## Required work
Go through the records below and copy out every line that contains the word "overwriting".
----- The data
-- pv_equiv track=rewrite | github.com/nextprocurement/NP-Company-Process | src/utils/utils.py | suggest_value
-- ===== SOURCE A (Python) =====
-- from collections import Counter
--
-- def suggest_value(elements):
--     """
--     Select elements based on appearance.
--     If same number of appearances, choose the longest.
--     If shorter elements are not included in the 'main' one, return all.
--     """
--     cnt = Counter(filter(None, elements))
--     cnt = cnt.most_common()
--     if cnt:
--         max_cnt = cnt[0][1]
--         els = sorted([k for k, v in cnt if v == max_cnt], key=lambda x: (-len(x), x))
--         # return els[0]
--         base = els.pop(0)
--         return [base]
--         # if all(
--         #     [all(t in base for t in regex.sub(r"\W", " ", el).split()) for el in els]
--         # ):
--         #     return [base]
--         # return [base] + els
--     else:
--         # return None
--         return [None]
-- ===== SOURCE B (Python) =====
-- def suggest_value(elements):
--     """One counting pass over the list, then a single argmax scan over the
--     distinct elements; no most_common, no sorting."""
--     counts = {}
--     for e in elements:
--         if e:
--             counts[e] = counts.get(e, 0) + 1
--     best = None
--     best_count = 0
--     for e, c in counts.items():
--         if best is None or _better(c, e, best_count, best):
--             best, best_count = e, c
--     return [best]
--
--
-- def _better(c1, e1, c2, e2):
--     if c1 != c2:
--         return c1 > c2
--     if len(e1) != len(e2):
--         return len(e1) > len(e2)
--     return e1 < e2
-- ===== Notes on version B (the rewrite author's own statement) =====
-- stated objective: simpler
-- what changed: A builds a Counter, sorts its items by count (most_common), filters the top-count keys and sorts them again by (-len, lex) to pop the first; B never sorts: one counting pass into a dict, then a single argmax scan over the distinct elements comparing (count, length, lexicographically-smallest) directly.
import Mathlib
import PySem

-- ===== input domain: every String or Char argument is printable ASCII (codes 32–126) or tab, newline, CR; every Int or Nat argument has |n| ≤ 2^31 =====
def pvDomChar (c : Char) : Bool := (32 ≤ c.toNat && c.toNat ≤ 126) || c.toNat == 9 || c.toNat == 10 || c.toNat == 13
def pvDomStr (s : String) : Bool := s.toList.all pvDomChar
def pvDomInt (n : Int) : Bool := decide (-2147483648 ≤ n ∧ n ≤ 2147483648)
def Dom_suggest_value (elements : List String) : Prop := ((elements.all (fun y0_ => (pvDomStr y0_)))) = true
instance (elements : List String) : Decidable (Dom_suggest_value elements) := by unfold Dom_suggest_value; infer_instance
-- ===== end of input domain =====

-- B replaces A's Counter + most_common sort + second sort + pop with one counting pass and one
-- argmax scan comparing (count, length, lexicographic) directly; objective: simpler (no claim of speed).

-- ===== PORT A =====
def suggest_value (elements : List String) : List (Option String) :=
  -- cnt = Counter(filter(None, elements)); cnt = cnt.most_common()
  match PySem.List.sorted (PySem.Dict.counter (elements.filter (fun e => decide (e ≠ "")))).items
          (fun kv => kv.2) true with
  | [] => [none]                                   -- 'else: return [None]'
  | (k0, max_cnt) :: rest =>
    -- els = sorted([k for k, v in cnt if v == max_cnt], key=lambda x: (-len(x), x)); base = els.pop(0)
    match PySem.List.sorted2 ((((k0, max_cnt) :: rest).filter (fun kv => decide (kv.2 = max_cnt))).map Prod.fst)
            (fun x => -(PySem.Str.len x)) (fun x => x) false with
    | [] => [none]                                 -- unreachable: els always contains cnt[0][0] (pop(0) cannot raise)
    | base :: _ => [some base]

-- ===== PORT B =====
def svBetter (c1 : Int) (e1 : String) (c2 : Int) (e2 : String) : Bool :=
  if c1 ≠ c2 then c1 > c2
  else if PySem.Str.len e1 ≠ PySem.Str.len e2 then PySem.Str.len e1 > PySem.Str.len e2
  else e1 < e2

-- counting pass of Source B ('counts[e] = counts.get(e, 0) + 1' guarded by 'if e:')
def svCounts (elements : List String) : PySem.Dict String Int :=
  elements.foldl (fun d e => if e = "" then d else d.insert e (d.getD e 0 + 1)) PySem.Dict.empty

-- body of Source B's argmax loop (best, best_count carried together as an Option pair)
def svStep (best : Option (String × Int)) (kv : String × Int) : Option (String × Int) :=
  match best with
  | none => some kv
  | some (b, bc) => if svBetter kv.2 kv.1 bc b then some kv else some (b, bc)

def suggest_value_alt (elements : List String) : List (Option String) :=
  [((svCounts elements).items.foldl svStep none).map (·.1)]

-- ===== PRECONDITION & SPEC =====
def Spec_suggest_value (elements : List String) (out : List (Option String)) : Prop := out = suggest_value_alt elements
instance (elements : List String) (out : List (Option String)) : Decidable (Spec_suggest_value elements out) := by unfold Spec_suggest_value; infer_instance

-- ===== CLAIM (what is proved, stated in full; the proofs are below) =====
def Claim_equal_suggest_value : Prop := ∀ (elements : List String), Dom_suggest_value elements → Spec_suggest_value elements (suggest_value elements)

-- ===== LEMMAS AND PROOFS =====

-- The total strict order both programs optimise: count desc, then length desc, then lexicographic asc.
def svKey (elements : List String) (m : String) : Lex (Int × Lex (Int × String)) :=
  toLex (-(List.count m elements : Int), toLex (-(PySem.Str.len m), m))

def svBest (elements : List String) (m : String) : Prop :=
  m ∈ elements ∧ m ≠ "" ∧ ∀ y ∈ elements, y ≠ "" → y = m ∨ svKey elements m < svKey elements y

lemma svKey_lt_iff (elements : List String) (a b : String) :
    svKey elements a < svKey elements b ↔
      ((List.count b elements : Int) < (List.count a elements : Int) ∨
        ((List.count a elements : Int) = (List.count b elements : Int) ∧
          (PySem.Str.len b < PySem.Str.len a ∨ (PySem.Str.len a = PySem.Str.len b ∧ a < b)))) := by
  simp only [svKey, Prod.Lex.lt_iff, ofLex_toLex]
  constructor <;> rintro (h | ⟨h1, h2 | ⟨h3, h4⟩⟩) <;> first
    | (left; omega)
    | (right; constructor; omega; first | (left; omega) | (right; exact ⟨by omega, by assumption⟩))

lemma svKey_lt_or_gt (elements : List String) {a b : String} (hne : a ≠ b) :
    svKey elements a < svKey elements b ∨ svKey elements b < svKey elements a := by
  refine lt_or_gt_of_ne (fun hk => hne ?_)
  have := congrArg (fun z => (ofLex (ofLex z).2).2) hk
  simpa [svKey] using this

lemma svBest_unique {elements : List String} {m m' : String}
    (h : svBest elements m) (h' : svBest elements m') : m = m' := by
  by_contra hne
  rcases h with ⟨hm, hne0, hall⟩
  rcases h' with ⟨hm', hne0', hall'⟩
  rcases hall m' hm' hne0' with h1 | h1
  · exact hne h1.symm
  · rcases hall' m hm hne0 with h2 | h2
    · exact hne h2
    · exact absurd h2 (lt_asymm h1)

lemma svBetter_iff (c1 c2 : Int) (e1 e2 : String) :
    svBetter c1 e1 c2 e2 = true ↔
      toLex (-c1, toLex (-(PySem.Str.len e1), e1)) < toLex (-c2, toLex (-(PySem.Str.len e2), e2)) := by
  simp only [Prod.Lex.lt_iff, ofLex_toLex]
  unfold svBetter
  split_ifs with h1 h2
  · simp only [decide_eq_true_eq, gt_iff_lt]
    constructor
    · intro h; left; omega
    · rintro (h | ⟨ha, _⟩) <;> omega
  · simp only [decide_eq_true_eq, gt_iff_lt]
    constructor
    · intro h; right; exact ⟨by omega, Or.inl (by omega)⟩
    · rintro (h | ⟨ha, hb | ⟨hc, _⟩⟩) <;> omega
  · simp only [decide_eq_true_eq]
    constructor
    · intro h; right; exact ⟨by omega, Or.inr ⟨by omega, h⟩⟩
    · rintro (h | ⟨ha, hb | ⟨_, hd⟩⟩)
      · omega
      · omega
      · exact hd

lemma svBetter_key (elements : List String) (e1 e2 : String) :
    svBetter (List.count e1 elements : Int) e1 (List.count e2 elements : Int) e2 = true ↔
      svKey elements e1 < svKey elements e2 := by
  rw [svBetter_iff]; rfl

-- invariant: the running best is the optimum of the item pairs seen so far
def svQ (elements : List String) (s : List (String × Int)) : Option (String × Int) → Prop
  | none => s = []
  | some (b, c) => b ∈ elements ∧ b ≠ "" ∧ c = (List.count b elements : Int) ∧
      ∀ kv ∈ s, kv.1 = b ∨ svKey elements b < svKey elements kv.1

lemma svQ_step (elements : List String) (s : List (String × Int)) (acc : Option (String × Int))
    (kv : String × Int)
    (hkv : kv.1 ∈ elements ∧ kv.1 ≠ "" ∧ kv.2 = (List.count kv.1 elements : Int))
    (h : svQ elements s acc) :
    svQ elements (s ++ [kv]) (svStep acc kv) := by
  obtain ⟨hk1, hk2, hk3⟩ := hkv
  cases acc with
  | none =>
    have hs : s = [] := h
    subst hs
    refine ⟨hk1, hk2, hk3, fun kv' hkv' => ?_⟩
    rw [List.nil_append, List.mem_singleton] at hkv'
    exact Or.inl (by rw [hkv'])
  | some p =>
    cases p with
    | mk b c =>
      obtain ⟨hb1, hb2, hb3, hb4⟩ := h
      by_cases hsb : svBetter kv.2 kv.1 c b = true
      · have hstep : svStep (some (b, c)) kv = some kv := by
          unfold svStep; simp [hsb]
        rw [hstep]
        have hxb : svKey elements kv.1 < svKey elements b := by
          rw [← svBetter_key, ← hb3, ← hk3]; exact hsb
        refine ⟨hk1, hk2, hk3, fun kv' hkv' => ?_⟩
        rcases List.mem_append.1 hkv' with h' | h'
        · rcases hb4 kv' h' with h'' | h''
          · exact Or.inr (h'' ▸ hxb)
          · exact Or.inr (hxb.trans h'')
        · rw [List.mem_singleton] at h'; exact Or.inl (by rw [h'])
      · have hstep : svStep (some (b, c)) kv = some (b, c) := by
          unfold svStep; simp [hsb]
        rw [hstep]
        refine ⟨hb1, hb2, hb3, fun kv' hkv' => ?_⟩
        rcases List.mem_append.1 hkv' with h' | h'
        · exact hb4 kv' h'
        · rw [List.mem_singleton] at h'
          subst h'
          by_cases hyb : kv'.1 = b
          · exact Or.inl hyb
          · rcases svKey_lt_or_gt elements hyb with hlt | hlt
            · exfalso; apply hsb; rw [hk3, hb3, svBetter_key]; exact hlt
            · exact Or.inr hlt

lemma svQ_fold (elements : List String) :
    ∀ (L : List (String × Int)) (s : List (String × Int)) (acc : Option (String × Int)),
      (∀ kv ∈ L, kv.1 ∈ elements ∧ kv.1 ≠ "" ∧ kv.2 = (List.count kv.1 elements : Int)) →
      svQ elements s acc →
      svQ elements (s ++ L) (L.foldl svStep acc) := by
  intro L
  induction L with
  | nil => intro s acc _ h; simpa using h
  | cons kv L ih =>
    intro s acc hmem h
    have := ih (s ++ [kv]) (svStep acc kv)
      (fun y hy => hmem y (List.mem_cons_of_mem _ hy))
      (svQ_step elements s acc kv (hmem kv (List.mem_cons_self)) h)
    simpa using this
----------
----- The data
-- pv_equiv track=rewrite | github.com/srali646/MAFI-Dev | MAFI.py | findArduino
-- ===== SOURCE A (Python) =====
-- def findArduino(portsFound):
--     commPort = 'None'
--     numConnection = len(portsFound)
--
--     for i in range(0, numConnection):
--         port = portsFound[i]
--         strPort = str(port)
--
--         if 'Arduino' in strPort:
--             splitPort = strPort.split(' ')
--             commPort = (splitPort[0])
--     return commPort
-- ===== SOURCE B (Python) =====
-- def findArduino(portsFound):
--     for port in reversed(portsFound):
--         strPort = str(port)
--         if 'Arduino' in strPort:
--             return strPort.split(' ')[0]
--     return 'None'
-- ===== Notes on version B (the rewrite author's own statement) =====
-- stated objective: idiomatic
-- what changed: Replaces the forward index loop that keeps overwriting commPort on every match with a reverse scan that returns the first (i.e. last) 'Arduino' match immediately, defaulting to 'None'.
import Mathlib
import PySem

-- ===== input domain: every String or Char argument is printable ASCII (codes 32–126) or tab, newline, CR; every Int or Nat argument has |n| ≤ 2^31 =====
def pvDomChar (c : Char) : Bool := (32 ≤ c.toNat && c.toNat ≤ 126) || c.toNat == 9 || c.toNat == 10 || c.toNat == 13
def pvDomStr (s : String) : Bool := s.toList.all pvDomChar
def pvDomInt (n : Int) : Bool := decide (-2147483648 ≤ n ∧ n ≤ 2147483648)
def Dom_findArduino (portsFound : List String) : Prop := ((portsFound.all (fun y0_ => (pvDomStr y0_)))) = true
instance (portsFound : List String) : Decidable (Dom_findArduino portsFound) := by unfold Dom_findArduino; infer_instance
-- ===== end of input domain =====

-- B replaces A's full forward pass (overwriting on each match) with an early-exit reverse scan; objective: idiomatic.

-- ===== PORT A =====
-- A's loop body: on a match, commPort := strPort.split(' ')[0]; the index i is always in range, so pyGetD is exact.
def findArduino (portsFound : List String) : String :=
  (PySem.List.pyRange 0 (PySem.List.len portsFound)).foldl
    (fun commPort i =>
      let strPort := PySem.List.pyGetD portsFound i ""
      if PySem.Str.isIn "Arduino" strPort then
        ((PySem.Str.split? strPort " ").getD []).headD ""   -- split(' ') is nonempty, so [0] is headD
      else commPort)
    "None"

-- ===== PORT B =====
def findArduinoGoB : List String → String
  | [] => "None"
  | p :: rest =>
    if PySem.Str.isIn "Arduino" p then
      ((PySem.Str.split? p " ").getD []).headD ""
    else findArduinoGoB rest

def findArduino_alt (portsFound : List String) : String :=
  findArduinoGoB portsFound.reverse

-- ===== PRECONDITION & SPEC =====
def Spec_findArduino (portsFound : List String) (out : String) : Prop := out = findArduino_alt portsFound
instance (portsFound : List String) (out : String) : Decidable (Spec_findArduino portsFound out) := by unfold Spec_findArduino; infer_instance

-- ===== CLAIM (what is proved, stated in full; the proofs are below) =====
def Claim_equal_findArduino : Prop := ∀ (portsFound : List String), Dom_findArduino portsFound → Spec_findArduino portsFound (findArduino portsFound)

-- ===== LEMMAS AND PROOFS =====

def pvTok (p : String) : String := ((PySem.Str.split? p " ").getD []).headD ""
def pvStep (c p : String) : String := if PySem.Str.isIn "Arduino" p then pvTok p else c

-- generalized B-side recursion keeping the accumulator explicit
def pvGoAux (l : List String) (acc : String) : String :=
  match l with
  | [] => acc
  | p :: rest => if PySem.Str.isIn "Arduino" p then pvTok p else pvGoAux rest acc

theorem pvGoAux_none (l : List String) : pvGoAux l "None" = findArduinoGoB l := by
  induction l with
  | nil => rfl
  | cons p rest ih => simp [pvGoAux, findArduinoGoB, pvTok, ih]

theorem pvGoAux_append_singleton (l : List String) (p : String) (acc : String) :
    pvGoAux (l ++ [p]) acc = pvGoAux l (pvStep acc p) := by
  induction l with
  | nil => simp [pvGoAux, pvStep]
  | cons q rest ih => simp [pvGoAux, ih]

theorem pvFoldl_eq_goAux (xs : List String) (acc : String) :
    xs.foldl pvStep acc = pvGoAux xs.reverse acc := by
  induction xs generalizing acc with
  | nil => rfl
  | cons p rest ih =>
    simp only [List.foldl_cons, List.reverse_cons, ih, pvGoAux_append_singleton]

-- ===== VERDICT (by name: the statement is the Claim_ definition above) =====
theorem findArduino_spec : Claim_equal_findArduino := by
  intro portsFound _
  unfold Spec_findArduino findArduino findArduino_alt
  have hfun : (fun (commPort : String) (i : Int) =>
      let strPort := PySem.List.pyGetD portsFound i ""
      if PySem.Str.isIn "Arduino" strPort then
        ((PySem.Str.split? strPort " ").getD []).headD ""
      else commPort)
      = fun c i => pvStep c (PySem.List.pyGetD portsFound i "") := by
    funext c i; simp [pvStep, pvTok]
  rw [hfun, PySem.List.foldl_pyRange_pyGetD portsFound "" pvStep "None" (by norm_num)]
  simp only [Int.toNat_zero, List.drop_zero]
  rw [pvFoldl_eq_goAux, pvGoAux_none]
----------
## Response area
-- what changed: Replaces the forward index loop that keeps overwriting commPort on every match with a reverse scan that returns the first (i.e. last) 'Arduino' match immediately, defaulting to 'None'.
-- B replaces A's full forward pass (overwriting on each match) with an early-exit reverse scan; objective: idiomatic.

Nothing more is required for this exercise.